ElasticSearch, Regular Expressions, and Text Anchors

A bit of background

The other day I was helping a co-worker write some tests for one of our systems that uses ElasticSearch. The use case wasn't that crazy: we had a text field that we were enabling search for, and as part of our spec we decided that if a user typed some text than that'd become a regular match search, but we also wanted to enable them to use * to indicate a wildcard.

One of the first tests we had written was just checking that we respected our ordering parameters, so the test was something like this:

filter fixture's from test with field T starting with "t"
do a search for all content with field T starting with "t*"
verify list of results match fixtures and is ordered right

And this appeared to work fine for us, at least until my co-worker started writing a test for the functionality I mentioned above and his test string was something like "my really cool text". All of a sudden the test above started failing.
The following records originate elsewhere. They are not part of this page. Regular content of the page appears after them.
theorem pvAlt_eq (tokens : List String) (e0 : String) (es : List String) (tag : String)
    (existing_tags : List String) :
    tag_entity_alt tokens (e0 :: es) tag existing_tags =
      match (List.range ((tokens.length : Int) - (e0 :: es).length + 1).toNat).find?
          (pvPredN tokens (e0 :: es) existing_tags) with
      | none => existing_tags
      | some i => pvTagOut tag existing_tags i (e0 :: es).length := by
  unfold tag_entity_alt
  rw [if_neg (by simp)]
  dsimp only
  rw [pvNarrow_eq, List.find?_filter]
  have hfind :
      (List.range ((tokens.length : Int) - ((e0 :: es).length : Int) + 1).toNat).find?
        (fun i => decide (pvColsB tokens i 0 (e0 :: es) = true ∧
            (decide (i + (e0 :: es).length ≤ existing_tags.length) &&
              ((pvBusy existing_tags).getD (i + (e0 :: es).length) 0 ==
                (pvBusy existing_tags).getD i 0)) = true))
      = (List.range ((tokens.length : Int) - (e0 :: es).length + 1).toNat).find?
          (pvPredN tokens (e0 :: es) existing_tags) := by
    apply pvFind?_congr_mem
    intro i hi
    rw [List.mem_range] at hi
    rw [show (decide (pvColsB tokens i 0 (e0 :: es) = true ∧
            (decide (i + (e0 :: es).length ≤ existing_tags.length) &&
              ((pvBusy existing_tags).getD (i + (e0 :: es).length) 0 ==
                (pvBusy existing_tags).getD i 0)) = true) : Bool)
        = ((decide (i + (e0 :: es).length ≤ existing_tags.length) &&
              ((pvBusy existing_tags).getD (i + (e0 :: es).length) 0 ==
                (pvBusy existing_tags).getD i 0)) && pvColsB tokens i 0 (e0 :: es)) from by
      rcases hA : pvColsB tokens i 0 (e0 :: es) with _ | _ <;>
        rcases hB : (decide (i + (e0 :: es).length ≤ existing_tags.length) &&
              ((pvBusy existing_tags).getD (i + (e0 :: es).length) 0 ==
                (pvBusy existing_tags).getD i 0)) with _ | _ <;> simp [hA, hB]]
    have hbT : i + (e0 :: es).length ≤ tokens.length := by
      simp only [List.length_cons] at hi ⊢
      omega
    have hcols : pvColsB tokens i 0 (e0 :: es)
        = ((tokens.drop i).take (e0 :: es).length == (e0 :: es)) := by
      have := pvColsB_eq_match tokens i (e0 :: es) 0 (by omega)
      simpa using this
    rw [hcols, pvPredN, pvMatchB, Bool.and_comm]
    congr 1
    -- the free-window test equals the replicate slice test
    by_cases hbnd : i + (e0 :: es).length ≤ existing_tags.length
    · rw [decide_eq_true hbnd, Bool.true_and,
        pvBusy_getD existing_tags _ hbnd, pvBusy_getD existing_tags i (by omega)]
      rcases h : ((existing_tags.drop i).take (e0 :: es).length ==
          List.replicate (e0 :: es).length "O") with _ | _
      · rw [beq_eq_false_iff_ne]
        intro hc
        rw [beq_eq_false_iff_ne] at h
        exact h ((pvBusy_window existing_tags i (e0 :: es).length hbnd).mp hc)
      · rw [beq_iff_eq] at h ⊢
        exact (pvBusy_window existing_tags i (e0 :: es).length hbnd).mpr h
    · rw [decide_eq_false hbnd, Bool.false_and, Eq.comm, beq_eq_false_iff_ne]
      intro hc
      have hlen := congrArg List.length hc
      rw [List.length_take, List.length_drop, List.length_replicate] at hlen
      have hmle : (e0 :: es).length ≤ existing_tags.length - i := by
        rcases Nat.le_total ((e0 :: es).length) (existing_tags.length - i) with h' | h'
        · exact h'
        · rw [Nat.min_eq_right h'] at hlen
          omega
      simp only [List.length_cons] at hmle hbnd
      omega
  rw [hfind]
  rcases (List.range ((tokens.length : Int) - (e0 :: es).length + 1).toNat).find?
      (pvPredN tokens (e0 :: es) existing_tags) with _ | i
  · rfl
  · simp [pvTagOut, List.append_assoc]

theorem pvA_nil (tokens : List String) (tag : String) (h0 : String) (tl : List String) :
    tag_entity tokens [] tag (h0 :: tl) = ("B-" ++ tag) :: tl := by
  rw [tag_entity, show ((tokens.length : Int) - (List.length ([] : List String)) + 1).toNat
      = tokens.length + 1 by simp, List.range_eq_range', List.range'_succ, pvLoopA]
  rw [show PySem.List.slice tokens (some ((0 : Nat) : Int))
      (some (((0 : Nat) : Int) + ((List.length ([] : List String)) : Int))) = ([] : List String) by
    rw [PySem.List.slice_natCast_add]
    simp]
  rw [if_pos (by simp)]
  simp [pvCanTag]

theorem pvFindRange (p : Nat → Bool) (K i₀ : Nat) (h : (List.range K).find? p = some i₀) :
    p i₀ = true ∧ i₀ < K ∧ ∀ j < i₀, p j = false := by
  have hmem : i₀ ∈ List.range K := List.mem_of_find?_eq_some h
  rw [List.range_eq_range'] at h
  obtain ⟨h1, h2⟩ := pvFindR p K 0 i₀ h
  exact ⟨h1, List.mem_range.mp hmem, fun j hj => h2 j (Nat.zero_le j) hj⟩

-- ===== VERDICT =====
theorem tag_entity_spec : Claim_unchanged_tag_entity := by
  intro tokens entity_tokens tag existing_tags _ hpre
  intro hD
  rcases entity_tokens with _ | ⟨e0, es⟩
  · -- empty entity: Pre_ forces existing_tags ≠ [], ¬D_ forces its head to be "B-"++tag
    have hne := hpre.1 rfl
    rcases existing_tags with _ | ⟨h0, tl⟩
    · exact absurd rfl hne
    · have hhead : h0 = "B-" ++ tag := by
        by_contra hc
        exact hD ⟨rfl, by simp, by simpa using hc⟩
      rw [pvA_nil, tag_entity_alt, if_pos rfl, hhead]
  · have hm : 1 ≤ (e0 :: es).length := by simp
    rw [pvAlt_eq, tag_entity]
    exact pvLoopA_eq tokens (e0 :: es) tag existing_tags hm _
      (fun i₀ h₀ => by
        obtain ⟨hp, hlt, hmin⟩ := pvFindRange _ _ _ h₀
        exact hpre.2 i₀ hlt hp hmin)

theorem tag_entity_changed : Claim_changed_tag_entity := by
  unfold Claim_changed_tag_entity; decide

theorem tag_entity_tight : Claim_exact_tag_entity := by
  intro tokens entity_tokens tag existing_tags _ _ hD
  obtain ⟨hE, hne, hhead⟩ := hD
  subst hE
  rcases existing_tags with _ | ⟨h0, tl⟩
  · exact absurd rfl hne
  · rw [pvA_nil, tag_entity_alt, if_pos rfl]
    intro heq
    have : "B-" ++ tag = h0 := by injection heq
    exact hhead (by simpa using this.symm)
The reason? Because T was a simple text field, and if you pay attention to the documentation on Regexp Query's

Lucene’s patterns are always anchored. The pattern provided must match the entire string.

If you don't understand why this sentence relates to my co-workers dummy text string, then you've forgotten one simple thing: elastic search breaks up a text string into tokens. It's these tokens which are being matched against, so when the documentation says that the patterns are anchored, that means that in the string "my really cool text", the token of text will match t.*. We're not considering the whole string of text as one piece, but as multiple tokens. So what if we wanted to?

Anchoring a search to an entire field

While our use case didn't call for this (we like tokens and so do our users), it got me thinking. If you wanted to support searching against the entire field, with an anchor at the beginning of the text, how would you do that, while still allowing regular match queries to use the tokens we know and love?

You could use a prefix query and nix the *. Or:

The answer is actually pretty simple. Use copy_to! If you're not aware, copy_to allows us to copy the value of one field to an indexed version that can have other analyzers applied to it. This means that we can keep an exact match copy and a version of a string broken up into tokens. By doing this, we're able to have a regular expression consider the entire field as the string it will apply an anchored search to.

In case that doesn't all click. Here's an example of a sense session I did to demonstrate the technique to my co-worker:

First, we make an index with a mapping defining a copied field:

PUT example_copy
{
	"mappings": {
		"example" : {
			"properties": {
				"original" : {
					"type": "string",
					"copy_to": "copied"
				},
				"copied" : {
					"type": "string",
					"index": "not_analyzed"    
				}
			}
		}
	}
}

Next, we index some data:

POST /example_copy/example
{
	"original" : "hello there friend"
}

Note: If you take a look at the documents returned by searches, you'll see that only the original field is returned, the copied field is not part of the source document, and that's the way it should be.

A regular expression search against our tokenized field:

POST /example_copy/_search 
{
    "query": {
        "regexp" : {
            "original" : {
                "value" : "t.*"
            }
        }
    }
}

The above will return the document we indexed because the t matches the token there. But, if we search on our copied field with the same search:

POST /example_copy/_search 
{
    "query": {
        "regexp" : {
            "copied" : {
                "value" : "t.*"
            }
        }
    }
}

You'll get 0 results. That's because the text "hello there friend" doesn't begin with t like the search value requires. But if you were to search for an h.* like so:

POST /example_copy/_search 
{
    "query": {
        "regexp" : {
            "copied" : {
                "value" : "h.*"
            }
        }
    }
}

Then you'd get back your document, this is because h is the start of the string "hello there friend".

Note about version

ElasticSearch just came out with version 5.0.0, and if you're paying attention you might have noticed I'm pointing to the 1.3 version documentation, and that's because legacy code will do that to ya! That said, regexp queries are still part of the DSL in 5.0.0, as is the copy_to functionality. So you can do the above in the latest version if you need to!